I always hated doing these things, mostly because of the balance-related challenges when trying to go heavy. 

Big John seems to have nailed the form here, using only one dumbbell and using his opposite hand to help stabilize himself. The 'Pause' addition to the lift just seems brutal. Going to add these to my quad training.


----------



## Tren4Life (Apr 27, 2014)

Damn!!!! Is that a softball on the inside of his knee?


----------



## NbleSavage (Apr 27, 2014)

Steelers4Life said:


> Damn!!!! Is that a softball on the inside of his knee?



His build helps (he's around 5'7") but yea, he's got some exceptional teardrop development.


----------



## ECKSRATED (Apr 27, 2014)

5 7 or not the guys trains his ****ing ass off. Shit I'm 5 8 and I tthink his calfs are bigger than my quads.

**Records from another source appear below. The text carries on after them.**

-- pv_equiv track=rewrite | github.com/HeartBioPortal/DataHub | src/datahub/adapters/dbvar_structural_variant.py | phenotype_matches_terms
-- ===== SOURCE A (Python) =====
-- from typing import Any, Callable, Iterable, Iterator, Mapping
--
-- MISSING_TOKENS = {"", "nan", "none", "null", "na", "n/a"}
--
-- def _clean_text(value: Any) -> str:
--     if value is None:
--         return ""
--     text = str(value).strip()
--     if text.lower() in MISSING_TOKENS:
--         return ""
--     return text
--
-- def phenotype_matches_terms(phenotypes: Iterable[str], phenotype_terms: Iterable[str]) -> bool:
--     normalized_terms = [term.lower() for term in phenotype_terms if _clean_text(term)]
--     if not normalized_terms:
--         return True
--     for phenotype in phenotypes:
--         lowered = phenotype.lower()
--         if any(term in lowered for term in normalized_terms):
--             return True
--     return False
-- ===== SOURCE B (Python) =====
-- MISSING_TOKENS = {"", "nan", "none", "null", "na", "n/a"}
--
-- def phenotype_matches_terms(phenotypes, phenotype_terms):
--     # substring-enumeration search: build a hash set of the cleaned lowered
--     # terms and the set of their lengths, then slide a window of each term
--     # length over each lowered phenotype and test the window against the set
--     # (set lookup instead of scanning the term list per phenotype).
--     term_set = {t.lower() for t in phenotype_terms
--                 if t.strip().lower() not in MISSING_TOKENS}
--     if not term_set:
--         return True
--     lengths = sorted({len(t) for t in term_set})
--     for phenotype in phenotypes:
--         low = phenotype.lower()
--         for L in lengths:
--             for i in range(len(low) - L + 1):
--                 if low[i:i+L] in term_set:
--                     return True
--     return False
-- ===== Notes on version B (the rewrite author's own statement) =====
-- stated objective: alternative
-- what changed: B replaces A's per-term substring scans with a window-enumeration search: it builds a hash set of the cleaned lowered terms and the set of their lengths, then slides windows of those lengths over each lowered phenotype and answers by set membership, so no term is ever scanned through a phenotype.
import Mathlib
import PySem

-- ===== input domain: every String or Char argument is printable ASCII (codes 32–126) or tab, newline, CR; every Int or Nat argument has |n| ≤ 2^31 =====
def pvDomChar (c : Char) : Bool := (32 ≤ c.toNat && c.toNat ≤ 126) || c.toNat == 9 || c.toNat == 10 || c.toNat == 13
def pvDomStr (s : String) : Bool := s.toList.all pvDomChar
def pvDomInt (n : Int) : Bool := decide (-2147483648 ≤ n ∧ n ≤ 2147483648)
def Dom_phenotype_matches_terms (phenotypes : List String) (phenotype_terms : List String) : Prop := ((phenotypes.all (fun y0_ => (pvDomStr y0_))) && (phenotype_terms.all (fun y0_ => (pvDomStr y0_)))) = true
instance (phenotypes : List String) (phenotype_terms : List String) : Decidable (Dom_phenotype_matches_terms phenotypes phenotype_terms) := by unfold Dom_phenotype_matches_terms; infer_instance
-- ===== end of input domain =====

-- B replaces A's per-term substring scans by a window-enumeration search over a hash
-- set of the cleaned lowered terms (windows of each distinct term length); same result.

-- ===== PORT A =====
def missingTokens : List String := ["", "nan", "none", "null", "na", "n/a"]

-- _clean_text for a str argument (value is never None here)
def cleanText (value : String) : String :=
  let text := PySem.Str.strip value
  if (PySem.Str.lower text) ∈ missingTokens then "" else text

-- the 'for phenotype in phenotypes: … return True / … return False' loop
def loopA (normalized_terms : List String) : List String → Bool
  | [] => false
  | phenotype :: rest =>
    let lowered := PySem.Str.lower phenotype
    if normalized_terms.any (fun term => PySem.Str.isIn term lowered) then true
    else loopA normalized_terms rest

def phenotype_matches_terms (phenotypes : List String) (phenotype_terms : List String) : Bool :=
  let normalized_terms :=
    (phenotype_terms.filter (fun term => cleanText term ≠ "")).map PySem.Str.lower
  if normalized_terms = [] then true
  else loopA normalized_terms phenotypes

-- ===== PORT B =====
def phenotype_matches_terms_alt (phenotypes : List String) (phenotype_terms : List String) : Bool :=
  let term_set : PySem.Set String :=
    PySem.Set.ofList
      ((phenotype_terms.filter
          (fun t => PySem.Str.lower (PySem.Str.strip t) ∉ missingTokens)).map PySem.Str.lower)
  if term_set = [] then true
  else
    let lengths : List Int :=
      PySem.List.sorted (PySem.Set.ofList (term_set.map (fun t => (PySem.Str.len t : Int))))
        (fun x => x) false
    phenotypes.any (fun phenotype =>
      let low := PySem.Str.lower phenotype
      lengths.any (fun L =>
        (PySem.List.pyRange 0 ((PySem.Str.len low : Int) - L + 1) 1).any (fun i =>
          PySem.Str.slice low (some i) (some (i + L)) ∈ term_set)))

-- ===== PRECONDITION & SPEC =====
def Spec_phenotype_matches_terms (phenotypes : List String) (phenotype_terms : List String) (out : Bool) : Prop := out = phenotype_matches_terms_alt phenotypes phenotype_terms
instance (phenotypes : List String) (phenotype_terms : List String) (out : Bool) : Decidable (Spec_phenotype_matches_terms phenotypes phenotype_terms out) := by unfold Spec_phenotype_matches_terms; infer_instance

-- ===== CLAIM (what is proved, stated in full; the proofs are below) =====
def Claim_equal_phenotype_matches_terms : Prop := ∀ (phenotypes : List String) (phenotype_terms : List String), Dom_phenotype_matches_terms phenotypes phenotype_terms → Spec_phenotype_matches_terms phenotypes phenotype_terms (phenotype_matches_terms phenotypes phenotype_terms)

-- ===== LEMMAS AND PROOFS =====

-- the two filters keep exactly the same terms
theorem filter_cond_eq (t : String) :
    (decide (cleanText t ≠ "")) =
    (decide (PySem.Str.lower (PySem.Str.strip t) ∉ missingTokens)) := by
  unfold cleanText
  by_cases h : PySem.Str.lower (PySem.Str.strip t) ∈ missingTokens
  · simp [h]
  · have hne : PySem.Str.strip t ≠ "" := by
      intro h0
      apply h
      rw [h0]
      decide
    simp [h, hne]

theorem loopA_eq_any (nt : List String) (ps : List String) :
    loopA nt ps = ps.any (fun p => nt.any (fun t => PySem.Str.isIn t (PySem.Str.lower p))) := by
  induction ps with
  | nil => rfl
  | cons p rest ih =>
    rw [loopA, List.any_cons, ← ih]
    cases h : nt.any (fun term => PySem.Str.isIn term (PySem.Str.lower p)) with
    | false => rw [if_neg (by simp), Bool.false_or]
    | true => rw [if_pos (by simp), Bool.true_or]

-- per-phenotype core: scanning the terms through `low` finds a match exactly when
-- some window of a term length in `low` is a member of the term set
theorem window_lemma (ts : PySem.Set String) (low : String) :
    (ts.any (fun t => PySem.Str.isIn t low)) =
    ((PySem.List.sorted (PySem.Set.ofList (ts.map (fun t => (PySem.Str.len t : Int))))
        (fun x => x) false).any (fun L =>
      (PySem.List.pyRange 0 ((PySem.Str.len low : Int) - L + 1) 1).any (fun i =>
        PySem.Str.slice low (some i) (some (i + L)) ∈ ts))) := by
  apply Bool.eq_iff_iff.2
  simp only [List.any_eq_true, PySem.List.mem_sorted, PySem.Set.mem_ofList,
    List.mem_map, PySem.List.mem_pyRange_one, PySem.Str.len_eq]
  constructor
  · rintro ⟨t, ht, hin⟩
    rw [PySem.Str.isIn_iff_infix] at hin
    obtain ⟨pre, suf, hd⟩ := hin
    refine ⟨(t.length : Int), ⟨t, ht, rfl⟩, (pre.length : Int), ⟨by positivity, ?_⟩, ?_⟩
    · have hlen : low.toList.length = pre.length + t.toList.length + suf.length := by
        rw [← hd]; simp; omega
      have hteq : t.toList.length = t.length := String.length_toList
      omega
    · have hslice : PySem.Str.slice low (some (pre.length : Int)) (some ((pre.length : Int) + (t.length : Int))) = t := by
        apply String.toList_inj.mp
        have := PySem.Str.toList_slice low (some (pre.length : Int)) (some ((pre.length : Int) + (t.length : Int)))
        rw [this]
        simp only [PySem.Chars.slice_eq_listSlice]
        have hL : (t.length : Int) = ((t.toList.length : Nat) : Int) := by
          rw [String.length_toList]
        rw [hL, PySem.List.slice_natCast_add]
        rw [← hd]
        simp
      rw [hslice]; simpa using ht
  · rintro ⟨L, ⟨t, ht, hLt⟩, i, ⟨hi0, hiub⟩, hmem⟩
    simp only [decide_eq_true_eq] at hmem
    refine ⟨_, hmem, ?_⟩
    rw [PySem.Str.isIn_iff_infix]
    have h1 := PySem.Str.toList_slice low (some i) (some (i + L))
    rw [h1]
    simp only [PySem.Chars.slice_eq_listSlice]
    have hL0 : (0:Int) ≤ L := by rw [← hLt]; positivity
    rw [PySem.List.slice_toNat _ hi0 (by omega)]
    exact ((low.toList.drop i.toNat).take_prefix _).isInfix.trans (low.toList.drop_suffix i.toNat).isInfix

-- any over the set keeps exactly the any over the underlying list (membership agrees)
theorem any_ofList (nt : List String) (f : String → Bool) :
    nt.any f = (PySem.Set.ofList nt).any f := by
  apply Bool.eq_iff_iff.2
  simp only [List.any_eq_true, PySem.Set.mem_ofList]

-- ===== VERDICT (by name: the statement is the Claim_ definition above) =====
theorem phenotype_matches_terms_spec : Claim_equal_phenotype_matches_terms := by
  intro ps ts _
  unfold Spec_phenotype_matches_terms phenotype_matches_terms phenotype_matches_terms_alt
  have hfilter :
      ts.filter (fun term => cleanText term ≠ "") =
      ts.filter (fun t => PySem.Str.lower (PySem.Str.strip t) ∉ missingTokens) := by
    apply List.filter_congr
    intro t _
    exact filter_cond_eq t
  rw [← hfilter]
  set nt := (ts.filter (fun term => cleanText term ≠ "")).map PySem.Str.lower with hnt
  by_cases h : nt = []
  · simp [h, PySem.Set.ofList]
  · have hS : PySem.Set.ofList nt ≠ [] := by
      obtain ⟨x, xs, hx⟩ := List.exists_cons_of_ne_nil h
      intro hnil
      have : x ∈ PySem.Set.ofList nt := (PySem.Set.mem_ofList nt x).2 (by rw [hx]; exact List.mem_cons_self ..)
      rw [hnil] at this
      exact List.not_mem_nil this
    rw [if_neg h, if_neg hS, loopA_eq_any]
    apply List.any_congr rfl
    intro p
    rw [any_ofList nt (fun t => PySem.Str.isIn t (PySem.Str.lower p))]
    exact window_lemma (PySem.Set.ofList nt) (PySem.Str.lower p)
-- pv_equiv track=rewrite | github.com/SKNETWORKS-FAMILY-AICAMP/SKN17-3rd-1Team | final_app.py | limit_chars
-- ===== SOURCE A (Python) =====
-- from typing import List, Tuple, Optional, Dict
--
-- def limit_chars(items: List[Dict], key="text", cap=1000) -> List[str]:
--     out=[]; used=0
--     for it in items:
--         t=(it.get(key) or "").strip()
--         if not t: continue
--         if used + len(t) > cap: break
--         out.append(t); used += len(t)
--     return out
-- ===== SOURCE B (Python) =====
-- def limit_chars(items, key="text", cap=1000):
--     texts = [t for t in (((it.get(key) or "").strip()) for it in items) if t]
--     sums, s = [], 0
--     for t in texts:
--         s += len(t)
--         sums.append(s)
--     k = 0
--     while k < len(sums) and sums[k] <= cap:
--         k += 1
--     return texts[:k]
-- ===== Notes on version B (the rewrite author's own statement) =====
-- stated objective: idiomatic
-- what changed: Replaces the single loop with a running 'used' accumulator and break by a three-stage pipeline: filter the nonempty stripped texts, build their prefix-sum list, then return the slice texts[:k] where k counts leading prefix sums <= cap.
import Mathlib
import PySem

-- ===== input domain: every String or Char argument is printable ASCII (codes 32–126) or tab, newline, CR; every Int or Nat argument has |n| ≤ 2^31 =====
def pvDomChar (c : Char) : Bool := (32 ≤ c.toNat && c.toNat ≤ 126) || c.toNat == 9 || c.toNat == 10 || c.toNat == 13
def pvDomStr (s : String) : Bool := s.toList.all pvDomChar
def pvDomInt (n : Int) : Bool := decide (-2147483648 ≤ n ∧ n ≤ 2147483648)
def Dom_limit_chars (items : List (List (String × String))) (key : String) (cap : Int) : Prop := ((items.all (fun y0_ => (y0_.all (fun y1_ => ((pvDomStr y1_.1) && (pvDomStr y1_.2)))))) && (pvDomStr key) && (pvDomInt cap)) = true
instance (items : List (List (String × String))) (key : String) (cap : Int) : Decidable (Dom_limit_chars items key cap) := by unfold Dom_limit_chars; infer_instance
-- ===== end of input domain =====

-- B restructures A's break-loop as filter -> prefix sums -> take-prefix slice (idiomatic decomposition, same cost).


-- ===== PORT A =====
-- t = (it.get(key) or "").strip() : first-match lookup, default "", then strip
def pvStripOf (it : List (String × String)) (key : String) : String :=
  PySem.Str.strip ((List.lookup key it).getD "")

-- the for-loop with 'continue'/'break', carrying out and used
def pvGoA (key : String) (cap : Int) :
    List (List (String × String)) → List String → Int → List String
  | [], out, _ => out
  | it :: rest, out, used =>
    let t := pvStripOf it key
    if t = "" then pvGoA key cap rest out used
    else if used + (t.length : Int) > cap then out
    else pvGoA key cap rest (out ++ [t]) (used + (t.length : Int))

def limit_chars (items : List (List (String × String))) (key : String) (cap : Int) : List String :=
  pvGoA key cap items [] 0

-- ===== PORT B =====
-- sums: the prefix-sum loop (s += len(t); sums.append(s))
def pvSumsB : List String → Int → List Int
  | [], _ => []
  | t :: r, s => (s + (t.length : Int)) :: pvSumsB r (s + (t.length : Int))

-- the while loop: k advances while sums[k] <= cap
def pvCountB (cap : Int) : List Int → Nat
  | [] => 0
  | x :: r => if x ≤ cap then pvCountB cap r + 1 else 0

def limit_chars_alt (items : List (List (String × String))) (key : String) (cap : Int) : List String :=
  let texts := (items.map (fun it => pvStripOf it key)).filter (fun t => t ≠ "")
  let sums := pvSumsB texts 0
  let k := pvCountB cap sums
  texts.take k

-- ===== PRECONDITION & SPEC =====
def Spec_limit_chars (items : List (List (String × String))) (key : String) (cap : Int) (out : List String) : Prop := out = limit_chars_alt items key cap
instance (items : List (List (String × String))) (key : String) (cap : Int) (out : List String) : Decidable (Spec_limit_chars items key cap out) := by unfold Spec_limit_chars; infer_instance

-- ===== CLAIM (what is proved, stated in full; the proofs are below) =====
def Claim_equal_limit_chars : Prop := ∀ (items : List (List (String × String))) (key : String) (cap : Int), Dom_limit_chars items key cap → Spec_limit_chars items key cap (limit_chars items key cap)

-- ===== LEMMAS AND PROOFS =====

-- common characterisation: process the filtered texts with a running total, stop at first overflow
def pvCore (cap : Int) : List String → Int → List String
  | [], _ => []
  | t :: r, used =>
    if used + (t.length : Int) > cap then []
    else t :: pvCore cap r (used + (t.length : Int))

lemma pvGoA_eq_core (key : String) (cap : Int) :
    ∀ (items : List (List (String × String))) (out : List String) (used : Int),
      pvGoA key cap items out used =
        out ++ pvCore cap ((items.map (fun it => pvStripOf it key)).filter (fun t => t ≠ "")) used := by
  intro items
  induction items with
  | nil => intro out used; simp [pvGoA, pvCore]
  | cons it rest ih =>
    intro out used
    simp only [pvGoA, List.map_cons, List.filter_cons]
    generalize pvStripOf it key = t
    by_cases h : t = ""
    · simp [h, ih]
    · by_cases hc : used + ((t).length : Int) > cap
      · simp [h, hc, pvCore]
      · simp [h, hc, pvCore, ih]

lemma take_count_eq_core (cap : Int) :
    ∀ (ts : List String) (s : Int),
      ts.take (pvCountB cap (pvSumsB ts s)) = pvCore cap ts s := by
  intro ts
  induction ts with
  | nil => intro s; simp [pvSumsB, pvCountB, pvCore]
  | cons t r ih =>
    intro s
    simp only [pvSumsB, pvCountB, pvCore]
    by_cases hc : s + (t.length : Int) ≤ cap
    · have h2 : ¬ s + (t.length : Int) > cap := by omega
      simp [hc, h2, ih]
    · have h2 : s + (t.length : Int) > cap := by omega
      simp [hc, h2]

-- ===== VERDICT (by name: the statement is the Claim_ definition above) =====
theorem limit_chars_spec : Claim_equal_limit_chars := by
  intro items key cap _
  show limit_chars items key cap = limit_chars_alt items key cap
  simp [limit_chars, limit_chars_alt, pvGoA_eq_core, take_count_eq_core]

Hahaha.


----------



## BrutesorGods (Apr 27, 2014)

My left quad was on fire just watching that


----------



## Azog (Apr 28, 2014)

Meadows threw these at me last week. Mine weren't quite as intense...but damn they got me good! This guy has my quads blowing up!


----------



## NbleSavage (Apr 28, 2014)

Azog said:


> Meadows threw these at me last week. Mine weren't quite as intense...but damn they got me good! This guy has my quads blowing up!



I am so jelly


----------



## Darkhorse1 (May 13, 2014)

OUCH!! May have to try this as much as I don't want to....
My favorite part of this clip is the shreck doll doing the "intimidating"!!


----------